* _BRIEF_: In the records below, find the line that contains "def Spec_output_sol (sol" and the line that contains "simp [qOK, hc, hb]", then retype exactly those two lines and every line between them.

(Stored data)
-- pv_equiv track=rewrite | github.com/Zelong-Chen/Data-Mining-Map-Reduce | Assignment2/task2.py | output_sol
-- ===== SOURCE A (Python) =====
-- def output_sol(sol):
--     output = []
--     max_len = max(len(x) for x in sol)
--     for i in range(1, max_len + 1):
--         arr = [x for x in sol if len(x) == i]
--         line = ''
--         for j in arr:
--             line += str(j).replace(',)', ')') + ','
--         output.append(line)
--     return output
-- ===== SOURCE B (Python) =====
-- def output_sol(sol):
--     # single-pass scatter by length instead of one filtering pass per length
--     max_len = max(len(x) for x in sol)
--     lines = [''] * max_len
--     for x in sol:
--         if x:
--             lines[len(x) - 1] += '(' + ', '.join(map(str, x)) + '),'
--     return lines
-- ===== Notes on version B (the rewrite author's own statement) =====
-- stated objective: alternative
-- what changed: A loops over every length 1..max_len and re-filters the whole input once per length; B allocates the result list once and makes a single scatter pass over the input, appending each tuple's formatted text (built directly as '(a, b),' instead of str().replace) to the line indexed by its length; Pre_ only excludes the empty list, on which both raise ValueError via max().
-- outside the precondition, e.g. on output_sol([]): A raises ValueError, B raises ValueError
import Mathlib
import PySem

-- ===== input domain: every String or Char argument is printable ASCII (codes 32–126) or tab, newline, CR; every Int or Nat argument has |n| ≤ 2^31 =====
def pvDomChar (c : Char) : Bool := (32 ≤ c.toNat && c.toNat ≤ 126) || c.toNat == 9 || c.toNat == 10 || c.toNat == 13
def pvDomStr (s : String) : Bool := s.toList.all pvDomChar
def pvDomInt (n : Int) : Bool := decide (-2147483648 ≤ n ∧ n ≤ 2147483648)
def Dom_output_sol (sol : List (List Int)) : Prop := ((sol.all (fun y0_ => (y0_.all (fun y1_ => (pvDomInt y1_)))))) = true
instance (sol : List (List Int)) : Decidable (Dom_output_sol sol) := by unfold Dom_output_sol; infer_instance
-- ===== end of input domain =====

-- B replaces A's per-length re-filtering of the whole input (one filtering pass for every
-- length 1..max_len) by a single scatter pass appending each tuple's text to the line
-- indexed by its length.

-- ===== PORT A =====
-- str(j) for a Python tuple of ints (exact tuple repr: "()", "(1,)", "(1, 2)")
def pyStrTuple (x : List Int) : String :=
  match x with
  | [] => "()"
  | [n] => "(" ++ PySem.Int.toStr n ++ ",)"
  | _ => "(" ++ PySem.Str.join ", " (x.map PySem.Int.toStr) ++ ")"

def output_sol (sol : List (List Int)) : List String :=
  match PySem.List.max? (sol.map (fun x => (x.length : Int))) (fun y => y) with
  | none => []   -- Python: ValueError on empty sol; excluded by Pre_output_sol
  | some maxLen =>
    (PySem.List.pyRange 1 (maxLen + 1)).foldl
      (fun output i =>
        let arr := sol.filter (fun x => (x.length : Int) == i)
        let line := arr.foldl
          (fun line j => line ++ PySem.Str.replace (pyStrTuple j) ",)" ")" ++ ",") ""
        output ++ [line])
      []

-- ===== PORT B =====
def output_sol_alt (sol : List (List Int)) : List String :=
  match PySem.List.max? (sol.map (fun x => (x.length : Int))) (fun y => y) with
  | none => []   -- Python: ValueError on empty sol; excluded by Pre_output_sol
  | some maxLen =>
    sol.foldl
      (fun lines x =>
        if x = [] then lines
        else
          lines.set (x.length - 1)
            (lines.getD (x.length - 1) "" ++
              ("(" ++ PySem.Str.join ", " (x.map PySem.Int.toStr) ++ "),")))
      (List.replicate maxLen.toNat "")

-- ===== PRECONDITION & SPEC =====
-- Python A raises ValueError (max() of an empty sequence) on sol = []; that is all Pre_ excludes.
def Pre_output_sol (sol : List (List Int)) : Prop := sol ≠ []
instance (sol : List (List Int)) : Decidable (Pre_output_sol sol) := by
  unfold Pre_output_sol; infer_instance
def pvWitness_output_sol : List (List Int) := [[1], [2, 3]]
def Spec_output_sol (sol : List (List Int)) (out : List String) : Prop := out = output_sol_alt sol
instance (sol : List (List Int)) (out : List String) : Decidable (Spec_output_sol sol out) := by
  unfold Spec_output_sol; infer_instance

-- ===== CLAIM (what is proved, stated in full; the proofs are below) =====
def Claim_equal_output_sol : Prop :=
  ∀ (sol : List (List Int)), Dom_output_sol sol → Pre_output_sol sol →
    Spec_output_sol sol (output_sol sol)

-- ===== LEMMAS AND PROOFS =====

def qOK : List Char → Bool
  | [] => true
  | c :: t => ((c != ',') || (t.head? == some ' ')) && qOK t

lemma qOK_tail (c : Char) (t : List Char) (h : qOK (c :: t) = true) : qOK t = true := by
  simp [qOK] at h; exact h.2

lemma qOK_not_infix : ∀ (l : List Char), qOK l = true → ¬ ([',', ')'] <:+: l) := by
  intro l
  induction l with
  | nil => intro _ h; exact absurd (List.eq_nil_of_infix_nil h) (by simp)
  | cons c t ih =>
    intro hq hinf
    rcases (List.infix_cons_iff).1 hinf with hpre | hinf'
    · rcases List.cons_prefix_cons.1 hpre with ⟨hc, hpre'⟩
      rcases hpre' with ⟨s, hs⟩
      subst hc
      simp [qOK, ← hs] at hq
    · exact ih (qOK_tail _ _ hq) hinf'

lemma qOK_append : ∀ (a b : List Char), qOK a = true → qOK b = true →
    a.getLast? ≠ some ',' → qOK (a ++ b) = true := by
  intro a
  induction a with
  | nil => intro b _ hb _; simpa using hb
  | cons c t ih =>
    intro b ha hb hlast
    cases t with
    | nil =>
      have hc : c ≠ ',' := by simpa using hlast
      simp [qOK, hc, hb]
    | cons d t' =>
      have h1 := ih b (qOK_tail _ _ ha) hb (by simpa [List.getLast?_cons_cons] using hlast)
      simp only [List.cons_append, qOK, List.head?_cons, Bool.and_eq_true] at ha h1 ⊢
      exact ⟨ha.1, h1⟩

lemma qOK_no_comma : ∀ (a : List Char), (∀ c ∈ a, c ≠ ',') → qOK a = true := by
  intro a
  induction a with
  | nil => intro _; rfl
  | cons c t ih =>
    intro h
    have hc : c ≠ ',' := h c (by simp)
    simp [qOK, ih (fun d hd => h d (by simp [hd])), hc]

lemma no_comma_getLast (a : List Char) (h : ∀ c ∈ a, c ≠ ',') : a.getLast? ≠ some ',' := by
  intro hl
  exact h ',' (List.mem_of_getLast? hl) rfl

lemma qOK_join : ∀ (ls : List (List Char)), (∀ s ∈ ls, ∀ c ∈ s, c ≠ ',') →
    qOK (PySem.Chars.join [',', ' '] ls) = true ∧
      (PySem.Chars.join [',', ' '] ls).getLast? ≠ some ',' := by
  intro ls
  induction ls with
  | nil => intro _; simp [PySem.Chars.join_nil, qOK]
  | cons a rest ih =>
    intro h
    have ha : ∀ c ∈ a, c ≠ ',' := h a (by simp)
    cases rest with
    | nil =>
      rw [PySem.Chars.join_singleton]
      exact ⟨qOK_no_comma a ha, no_comma_getLast a ha⟩
    | cons b t =>
      have ih' := ih (fun s hs => h s (by simp [hs]))
      rw [PySem.Chars.join_cons_cons]
      set J := PySem.Chars.join [',', ' '] (b :: t) with hJ
      have hq2 : qOK (',' :: ' ' :: J) = true := by
        simp only [qOK, List.head?_cons, Bool.and_eq_true]
        refine ⟨by simp, by simp, ih'.1⟩
      have hlast2 : ([',', ' '] ++ J).getLast? ≠ some ',' := by
        cases hc : J with
        | nil => simp
        | cons j js =>
          rw [List.getLast?_append_of_ne_nil _ (by simp)]
          rw [hc] at ih'
          exact ih'.2
      constructor
      · rw [List.append_assoc]
        exact qOK_append a ([',', ' '] ++ J) (qOK_no_comma a ha)
          (by simpa using hq2) (no_comma_getLast a ha)
      · rw [List.append_assoc, List.getLast?_append_of_ne_nil _ (by simp)]
        exact hlast2


lemma toDigitsCore_mem : ∀ (fuel n : Nat) (acc : List Char) (c : Char),
    c ∈ Nat.toDigitsCore 10 fuel n acc → c ∈ acc ∨ ∃ d, d < 10 ∧ c = Nat.digitChar d := by
  intro fuel
  induction fuel with
  | zero => intro n acc c h; simp [Nat.toDigitsCore] at h; exact Or.inl h
  | succ f ih =>
    intro n acc c h
    simp only [Nat.toDigitsCore] at h
    by_cases hd : n / 10 = 0
    · simp [hd] at h
      rcases h with h | h
      · exact Or.inr ⟨n % 10, Nat.mod_lt _ (by norm_num), h⟩
      · exact Or.inl h
    · simp [hd] at h
      rcases ih _ _ _ h with hmem | hdig
      · rcases List.mem_cons.1 hmem with rfl | hacc
        · exact Or.inr ⟨n % 10, Nat.mod_lt _ (by norm_num), rfl⟩
        · exact Or.inl hacc
      · exact Or.inr hdig

lemma toChars_no_comma (n : Int) : ∀ c ∈ PySem.Int.toChars n, c ≠ ',' := by
  intro c hc
  unfold PySem.Int.toChars at hc
  have key : ∀ m : Nat, c ∈ Nat.toDigits 10 m → c ≠ ',' := by
    intro m hm
    rcases toDigitsCore_mem _ _ _ _ hm with h | ⟨d, hd, rfl⟩
    · simp at h
    · interval_cases d <;> simp [Nat.digitChar]
  split at hc
  · rcases List.mem_cons.1 hc with rfl | hc'
    · simp
    · exact key _ hc'
  · exact key _ hc

lemma go_noocc (new : List Char) : ∀ (fuel : Nat) (l acc : List Char), l.length ≤ fuel →
    ¬ ([',', ')'] <:+: l) →
    PySem.Chars.replace.go [',', ')'] new fuel l acc = acc.reverse ++ l := by
  intro fuel
  induction fuel with
  | zero =>
    intro l acc hl _
    have : l = [] := List.eq_nil_of_length_eq_zero (Nat.le_zero.1 hl)
    subst this
    simp [PySem.Chars.replace.go]
  | succ f ih =>
    intro l acc hl hocc
    cases l with
    | nil => simp [PySem.Chars.replace.go]
    | cons c t =>
      have hpre : [',', ')'].isPrefixOf (c :: t) = false := by
        apply Bool.eq_false_iff.2
        intro hb
        exact hocc ((List.isPrefixOf_iff_prefix.1 hb).isInfix)
      rw [PySem.Chars.replace.go, hpre]
      simp only [Bool.false_eq_true, if_false]
      rw [ih t (c :: acc) (by simpa using Nat.le_of_succ_le_succ (by simpa using hl))
        (fun hi => hocc (hi.trans (List.suffix_cons c t).isInfix))]
      simp

lemma go_end : ∀ (p : List Char) (fuel : Nat) (acc : List Char), p.length + 2 ≤ fuel →
    (∀ c ∈ p, c ≠ ',') →
    PySem.Chars.replace.go [',', ')'] [')'] fuel (p ++ [',', ')']) acc =
      acc.reverse ++ p ++ [')'] := by
  intro p
  induction p with
  | nil =>
    intro fuel acc hf _
    obtain ⟨f, rfl⟩ : ∃ f, fuel = f + 1 := ⟨fuel - 1, by omega⟩
    rw [List.nil_append, PySem.Chars.replace.go]
    have hpre : [',', ')'].isPrefixOf [',', ')'] = true := by decide
    rw [hpre]
    simp only [if_true]
    obtain ⟨f', rfl⟩ : ∃ f', f = f' + 1 := ⟨f - 1, by omega⟩
    simp [PySem.Chars.replace.go]
  | cons c p' ih =>
    intro fuel acc hf hc
    obtain ⟨f, rfl⟩ : ∃ f, fuel = f + 1 := ⟨fuel - 1, by omega⟩
    have hcc : c ≠ ',' := hc c (by simp)
    have hpre : [',', ')'].isPrefixOf (c :: (p' ++ [',', ')'])) = false := by
      simp [List.isPrefixOf]
      intro h; exact absurd h.symm hcc
    rw [List.cons_append, PySem.Chars.replace.go, hpre]
    simp only [Bool.false_eq_true, if_false]
    rw [ih f (c :: acc) (by simpa using hf) (fun d hd => hc d (by simp [hd]))]
    simp

def fmtT (x : List Int) : String := "(" ++ PySem.Str.join ", " (x.map PySem.Int.toStr) ++ "),"

lemma str_ext (s t : String) (h : s.toList = t.toList) : s = t := by
  calc s = String.ofList s.toList := (String.ofList_toList).symm
    _ = String.ofList t.toList := by rw [h]
    _ = t := String.ofList_toList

* _REPLY_:
def Spec_output_sol (sol : List (List Int)) (out : List String) : Prop := out = output_sol_alt sol
instance (sol : List (List Int)) (out : List String) : Decidable (Spec_output_sol sol out) := by
  unfold Spec_output_sol; infer_instance

-- ===== CLAIM (what is proved, stated in full; the proofs are below) =====
def Claim_equal_output_sol : Prop :=
  ∀ (sol : List (List Int)), Dom_output_sol sol → Pre_output_sol sol →
    Spec_output_sol sol (output_sol sol)

-- ===== LEMMAS AND PROOFS =====

def qOK : List Char → Bool
  | [] => true
  | c :: t => ((c != ',') || (t.head? == some ' ')) && qOK t

lemma qOK_tail (c : Char) (t : List Char) (h : qOK (c :: t) = true) : qOK t = true := by
  simp [qOK] at h; exact h.2

lemma qOK_not_infix : ∀ (l : List Char), qOK l = true → ¬ ([',', ')'] <:+: l) := by
  intro l
  induction l with
  | nil => intro _ h; exact absurd (List.eq_nil_of_infix_nil h) (by simp)
  | cons c t ih =>
    intro hq hinf
    rcases (List.infix_cons_iff).1 hinf with hpre | hinf'
    · rcases List.cons_prefix_cons.1 hpre with ⟨hc, hpre'⟩
      rcases hpre' with ⟨s, hs⟩
      subst hc
      simp [qOK, ← hs] at hq
    · exact ih (qOK_tail _ _ hq) hinf'

lemma qOK_append : ∀ (a b : List Char), qOK a = true → qOK b = true →
    a.getLast? ≠ some ',' → qOK (a ++ b) = true := by
  intro a
  induction a with
  | nil => intro b _ hb _; simpa using hb
  | cons c t ih =>
    intro b ha hb hlast
    cases t with
    | nil =>
      have hc : c ≠ ',' := by simpa using hlast
      simp [qOK, hc, hb]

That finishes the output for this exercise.